В общем, газетный лист был переполнен подобного рода восклицаниями и вопросами, и Максим тогда, в свой первый рабочий день, с удовольствием прочитал всю передовую статью. И теперь, иногда перебирая архив в поисках какой-нибудь справки, он пробегал глазами дольменские слова. В основном, конечно, потому, чтобы убедиться – “политический” язык еще не забыт, не раздавлен ворохом технических терминов. От всех статей, еще пропитанных духом войны, веяло такой архаикой, что молодой кораблестроитель ощущал изменчивость мира так же, например, как тепло кружки с чаем – то есть реально едва ли не до осязаемости.
“Насколько же глубоко проникал Платон памятью своей в прошлое, – думал Максим, замерев в кресле с ворохом пожелтевших бумаг в руках. – Один год для меня превратился в что-то огромное и продолжительное, а ведь он наблюдал мир почти четыре десятка лет”.
Но такие прогулки в прошлое он совершал, конечно, очень редко – бытовые заботы и дела, возня с детьми отнимали у него практически все свободное время. А в Адмиралтействе приходилось переводить свежие статьи из дольменского “Морского вестника”, инженерного журнала по кораблестроению. Ему было досадно, что зарубежные коллеги почти никогда не упоминают о селавикских кораблестроителях. О теории сопротивления жидкостей, выдвинутой профессором Онисимовым, они и вовсе слыхом не слыхали. “Может быть, это происходит потому, что наши ученые хорошо делают, но молчат про свои дела?” – размышлял переводчик.

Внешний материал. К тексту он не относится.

-- pv_equiv track=rewrite | github.com/konstantinosBlatsoukasRepo/everybody_codes_2024 | quest2/part2.py | count_runic_symbols
-- ===== SOURCE A (Python) =====
-- def count_runic_symbols(words, inscription_word):
--     count = set()
--     for word in words:
--         for i, val in enumerate(inscription_word):
--             if i + len(word) > len(inscription_word):
--                 break
--             if inscription_word[i : i + len(word)] == word:
--                 count |= set(range(i, i + len(word)))
--
--     return len(count)
-- ===== SOURCE B (Python) =====
-- def count_runic_symbols(words, inscription_word):
--     n = len(inscription_word)
--     total = 0
--     for j in range(n):
--         covered = any(
--             inscription_word[i:i + len(w)] == w
--             for w in words
--             for i in range(max(0, j - len(w) + 1), j + 1)
--         )
--         if covered:
--             total += 1
--     return total
-- ===== Notes on version B (the rewrite author's own statement) =====
-- stated objective: alternative
-- what changed: B drops A's global set of covered indices: it makes one pass over the positions of the inscription and counts each position j directly if some word occurrence covers it (an any over words and candidate start offsets), so no set is built or unioned.
import Mathlib
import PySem

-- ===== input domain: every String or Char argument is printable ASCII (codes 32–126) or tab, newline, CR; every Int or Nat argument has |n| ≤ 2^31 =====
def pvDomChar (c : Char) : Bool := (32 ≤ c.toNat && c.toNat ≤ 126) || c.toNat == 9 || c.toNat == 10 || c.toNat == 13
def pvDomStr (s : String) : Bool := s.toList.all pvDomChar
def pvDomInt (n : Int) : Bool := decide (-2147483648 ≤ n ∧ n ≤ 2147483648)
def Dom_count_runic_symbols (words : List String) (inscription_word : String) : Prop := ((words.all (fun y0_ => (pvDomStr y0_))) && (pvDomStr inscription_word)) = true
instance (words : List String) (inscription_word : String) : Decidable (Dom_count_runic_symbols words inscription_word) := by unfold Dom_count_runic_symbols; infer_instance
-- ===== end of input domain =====

-- B replaces A's accumulated set of covered indices by a direct per-position count: alternative decomposition, no speed claim.

-- ===== PORT A =====
-- inner 'for i, val in enumerate(inscription_word): …' with its break, for one word
def pvLoopA (w ins : List Char) : Nat → List Char → PySem.Set Int → PySem.Set Int
  | _, [], s => s
  | i, _ :: rest, s =>
    if ins.length < i + w.length then s
    else pvLoopA w ins (i + 1) rest
      (if PySem.List.slice ins (some (i : Int)) (some ((i : Int) + (w.length : Int))) == w
       then PySem.Set.union s (PySem.List.pyRange (i : Int) ((i : Int) + (w.length : Int)) 1)
       else s)

def count_runic_symbols (words : List String) (inscription_word : String) : Int :=
  PySem.Set.len
    (words.foldl
      (fun s word => pvLoopA word.toList inscription_word.toList 0 inscription_word.toList s)
      PySem.Set.empty)

-- ===== PORT B =====
-- 'any(inscription_word[i:i+len(w)] == w for w in words for i in range(max(0, j-len(w)+1), j+1))'
def pvCoveredB (words : List String) (ins : List Char) (j : Int) : Bool :=
  words.any (fun w =>
    (PySem.List.pyRange (max 0 (j - PySem.Str.len w + 1)) (j + 1) 1).any (fun i =>
      PySem.List.slice ins (some i) (some (i + PySem.Str.len w)) == w.toList))

def count_runic_symbols_alt (words : List String) (inscription_word : String) : Int :=
  (PySem.List.pyRange 0 (PySem.Str.len inscription_word) 1).foldl
    (fun total j =>
      if pvCoveredB words inscription_word.toList j then total + 1 else total) 0

-- ===== PRECONDITION & SPEC =====
def Spec_count_runic_symbols (words : List String) (inscription_word : String) (out : Int) : Prop := out = count_runic_symbols_alt words inscription_word
instance (words : List String) (inscription_word : String) (out : Int) : Decidable (Spec_count_runic_symbols words inscription_word out) := by unfold Spec_count_runic_symbols; infer_instance

-- ===== CLAIM (what is proved, stated in full; the proofs are below) =====
def Claim_equal_count_runic_symbols : Prop := ∀ (words : List String) (inscription_word : String), Dom_count_runic_symbols words inscription_word → Spec_count_runic_symbols words inscription_word (count_runic_symbols words inscription_word)

-- ===== LEMMAS AND PROOFS =====

-- index x is covered by an occurrence of some word of `words` in `ins`
def pvCov (words : List String) (ins : List Char) (x : Int) : Prop :=
  ∃ w ∈ words, ∃ k : Nat,
    (ins.drop k).take w.toList.length = w.toList ∧ (k : Int) ≤ x ∧ x < (k : Int) + w.toList.length

lemma pvMatch_bound {w ins : List Char} {k : Nat}
    (hm : (ins.drop k).take w.length = w) : k + w.length ≤ ins.length ∨ w.length = 0 := by
  have hlen : ((ins.drop k).take w.length).length = w.length := by rw [hm]
  simp only [List.length_take, List.length_drop] at hlen
  omega

lemma pvLoopA_mem (w ins : List Char) (x : Int) :
    ∀ (rest : List Char) (i : Nat) (s : PySem.Set Int), rest = ins.drop i →
      (x ∈ pvLoopA w ins i rest s ↔
        x ∈ s ∨ ∃ k : Nat, i ≤ k ∧ (ins.drop k).take w.length = w ∧ (k : Int) ≤ x ∧ x < (k : Int) + w.length) := by
  intro rest
  induction rest with
  | nil =>
      intro i s hrest
      simp only [pvLoopA]
      constructor
      · exact Or.inl
      · rintro (h | ⟨k, hik, hm, hkx, hxk⟩)
        · exact h
        · exfalso
          have hlen : ins.length ≤ i := by
            by_contra hc
            have := List.drop_eq_nil_iff.mp hrest.symm
            omega
          rcases pvMatch_bound hm with hb | hb <;> omega
  | cons c t ih =>
      intro i s hrest
      have hi : i < ins.length := by
        by_contra hc
        rw [List.drop_eq_nil_of_le (by omega)] at hrest
        exact (List.cons_ne_nil c t) hrest |>.elim
      have ht : t = ins.drop (i + 1) := by
        rw [← List.tail_drop, ← hrest]
        rfl
      simp only [pvLoopA]
      split
      · rename_i hbr
        constructor
        · exact Or.inl
        · rintro (h | ⟨k, hik, hm, hkx, hxk⟩)
          · exact h
          · exfalso
            rcases pvMatch_bound hm with hb | hb <;> omega
      · rename_i hbr
        rw [ih (i + 1) _ ht]
        have hslice : PySem.List.slice ins (some (i : Int)) (some ((i : Int) + (w.length : Int))) = (ins.drop i).take w.length :=
          PySem.List.slice_natCast_add ins i w.length
        by_cases hm : (ins.drop i).take w.length = w
        · have hcond : (PySem.List.slice ins (some (i : Int)) (some ((i : Int) + (w.length : Int))) == w) = true := by
            rw [hslice, hm]; simp
          rw [hcond]
          simp only [if_true, PySem.Set.mem_union, PySem.List.mem_pyRange_one]
          constructor
          · rintro ((h | hr) | ⟨k, hik, hmk, hkx, hxk⟩)
            · exact Or.inl h
            · exact Or.inr ⟨i, le_refl i, hm, hr.1, hr.2⟩
            · exact Or.inr ⟨k, by omega, hmk, hkx, hxk⟩
          · rintro (h | ⟨k, hik, hmk, hkx, hxk⟩)
            · exact Or.inl (Or.inl h)
            · rcases Nat.eq_or_lt_of_le hik with heq | hlt
              · subst heq; exact Or.inl (Or.inr ⟨hkx, hxk⟩)
              · exact Or.inr ⟨k, by omega, hmk, hkx, hxk⟩
        · have hcond : (PySem.List.slice ins (some (i : Int)) (some ((i : Int) + (w.length : Int))) == w) = false := by
            rw [hslice]
            exact beq_eq_false_iff_ne.mpr hm
          rw [hcond]
          simp only [Bool.false_eq_true, if_false]
          constructor
          · rintro (h | ⟨k, hik, hmk, hkx, hxk⟩)
            · exact Or.inl h
            · exact Or.inr ⟨k, by omega, hmk, hkx, hxk⟩
          · rintro (h | ⟨k, hik, hmk, hkx, hxk⟩)
            · exact Or.inl h
            · rcases Nat.eq_or_lt_of_le hik with heq | hlt
              · subst heq; exact absurd hmk hm
              · exact Or.inr ⟨k, by omega, hmk, hkx, hxk⟩

lemma pvLoopA_nodup (w ins : List Char) :
    ∀ (i : Nat) (rest : List Char) (s : PySem.Set Int), s.Nodup → (pvLoopA w ins i rest s).Nodup := by
  intro i rest
  induction rest generalizing i with
  | nil => intro s hs; simpa [pvLoopA] using hs
  | cons c t ih =>
      intro s hs
      simp only [pvLoopA]
      split
      · exact hs
      · apply ih
        split
        · exact PySem.Set.nodup_union _ _ hs
        · exact hs

lemma pvFold_nodup (words : List String) (ins : List Char) :
    ∀ (s : PySem.Set Int), s.Nodup →
      (words.foldl (fun s word => pvLoopA word.toList ins 0 ins s) s).Nodup := by
  intro s hs
  induction words generalizing s with
  | nil => simpa using hs
  | cons w ws ih => exact ih _ (pvLoopA_nodup _ _ _ _ _ hs)

lemma pvFold_mem (words : List String) (ins : List Char) (x : Int) :
    ∀ (s : PySem.Set Int),
      (x ∈ words.foldl (fun s word => pvLoopA word.toList ins 0 ins s) s ↔
        x ∈ s ∨ pvCov words ins x) := by
  induction words with
  | nil => intro s; simp [pvCov]
  | cons w ws ih =>
      intro s
      simp only [List.foldl_cons]
      rw [ih]
      rw [pvLoopA_mem w.toList ins x ins 0 s (by simp)]
      unfold pvCov
      constructor
      · rintro ((h | ⟨k, _, hm, hkx, hxk⟩) | ⟨w', hw', hk⟩)
        · exact Or.inl h
        · exact Or.inr ⟨w, List.mem_cons_self, k, hm, hkx, hxk⟩
        · exact Or.inr ⟨w', List.mem_cons_of_mem _ hw', hk⟩
      · rintro (h | ⟨w', hw', k, hm, hkx, hxk⟩)
        · exact Or.inl (Or.inl h)
        · rcases List.mem_cons.mp hw' with rfl | hmem
          · exact Or.inl (Or.inr ⟨k, Nat.zero_le k, hm, hkx, hxk⟩)
          · exact Or.inr ⟨w', hmem, k, hm, hkx, hxk⟩

lemma pvCoveredB_iff (words : List String) (ins : List Char) (j : Int) :
    pvCoveredB words ins j = true ↔ pvCov words ins j := by
  unfold pvCoveredB pvCov
  simp only [List.any_eq_true, PySem.List.mem_pyRange_one, beq_iff_eq, PySem.Str.len]
  constructor
  · rintro ⟨w, hw, i, ⟨hlo, hhi⟩, hs⟩
    have h0 : 0 ≤ i := le_trans (le_max_left _ _) hlo
    obtain ⟨k, rfl⟩ := Int.eq_ofNat_of_zero_le h0
    rw [PySem.List.slice_natCast_add] at hs
    rw [max_le_iff] at hlo
    exact ⟨w, hw, k, hs, by omega, by omega⟩
  · rintro ⟨w, hw, k, hm, hkj, hjk⟩
    refine ⟨w, hw, (k : Int), ⟨max_le_iff.mpr ⟨by omega, by omega⟩, by omega⟩, ?_⟩
    rw [PySem.List.slice_natCast_add]
    exact hm

lemma pvCov_bounds (words : List String) (ins : List Char) (x : Int)
    (h : pvCov words ins x) : 0 ≤ x ∧ x < ins.length := by
  obtain ⟨w, _, k, hm, hkx, hxk⟩ := h
  have hlen : ((ins.drop k).take w.toList.length).length = w.toList.length := by rw [hm]
  simp only [List.length_take, List.length_drop] at hlen
  omega

-- ===== VERDICT (by name: the statement is the Claim_ definition above) =====
theorem count_runic_symbols_spec : Claim_equal_count_runic_symbols := by
  intro words ins _
  unfold Spec_count_runic_symbols count_runic_symbols count_runic_symbols_alt
  rw [PySem.List.foldl_if_add_one (pvCoveredB words ins.toList)]
  rw [List.countP_eq_length_filter]
  have hFnd : (words.foldl (fun s word => pvLoopA word.toList ins.toList 0 ins.toList s) PySem.Set.empty).Nodup :=
    pvFold_nodup words ins.toList PySem.Set.empty List.nodup_nil
  have hfilnd : ((PySem.List.pyRange 0 (PySem.Str.len ins) 1).filter (pvCoveredB words ins.toList)).Nodup :=
    (PySem.List.nodup_pyRange_one 0 (PySem.Str.len ins)).filter _
  have hperm := (List.perm_ext_iff_of_nodup hFnd hfilnd).mpr ?_
  · simp only [PySem.Set.len, hperm.length_eq]
    omega
  · intro a
    rw [pvFold_mem words ins.toList a PySem.Set.empty]
    simp only [PySem.Set.empty, List.not_mem_nil, false_or]
    rw [List.mem_filter]
    rw [pvCoveredB_iff]
    constructor
    · intro h
      refine ⟨PySem.List.mem_pyRange_one.mpr ?_, h⟩
      have := pvCov_bounds words ins.toList a h
      simp only [PySem.Str.len]
      omega
    · exact fun h => h.2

Максим пока не мог похвалиться тем, что его образование ценится в Адмиралтействе. Что и говорить, шестимесячные военные курсы, наспех организованные и так же скоротечно отмененные, не внушали уважения руководству этого учреждения.
Ни баллистики, на корабельщики, ни обычные оружейники, ни прочие скороспелые специалисты уже не требовались мирному хозяйству Селавика. Диплом Максима имел в глазах адмирала Миронова и его заместителей очень мало веса, зато стажировка в Военном ведомстве была вполне оценена.
Поэтому особенно загадочно и непонятно выглядел разговор, вроде бы случайный, который состоялся между Максимом и его начальником, капитаном Орестом Дидимовым. Это был довольно желчный, резкий, но отменно знающий дольменский и магнский языки специалист. В собственно кораблестроении он тоже кое-что понимал, хотя и бессистемно, потому что специально ему не обучался. Однако предметом все-таки владел, поскольку работал в Адмиралтействе уже лет пять. Правда, все время в одном и том же кабинете, в то время как более резвые его сослуживцы, пришедшие на службу вместе с ним, уже успели подрасти до более крупных должностей.
– Как вы относитесь к перемене рода деятельности, господин Рустиков? – спросил как-то в мае Орест, хмуро глядя на Максима. Тот пожал плечами, не слишком понимая, чего от него хотят. – Серьезной перемене, я имею ввиду?
– Что, на корабль завербоваться? – поднял брови переводчик.
– Зачем же так решительно… Есть предложение рекомендовать вас в Проектный департамент Адмиралтейства. Даже не придется далеко переезжать.
– Чье предложение? – в недоумении спросил Максим. – Неужели ваше, сударь?
– Думаю, самого адмирала Миронова. Иначе никто бы не стал рассматривать такую странную мысль всерьез, – без обиняков ответил Дидимов.
Так Максим неожиданно оказался в числе сотрудников Проектного департамента Адмиралтейства. К счастью, он не только не забыл уроки профессора Онисимова и других преподавателей, но даже продвинулся в науках благодаря постоянному чтению инженерно-морских журналов. Новые коллеги, поначалу воспринявшие его перевод с подозрением, быстро поняли, что Рустиков – грамотный кораблестроитель, ничуть не уступающий обычным выпускникам Университета, а скорее превосходящий их знаниями.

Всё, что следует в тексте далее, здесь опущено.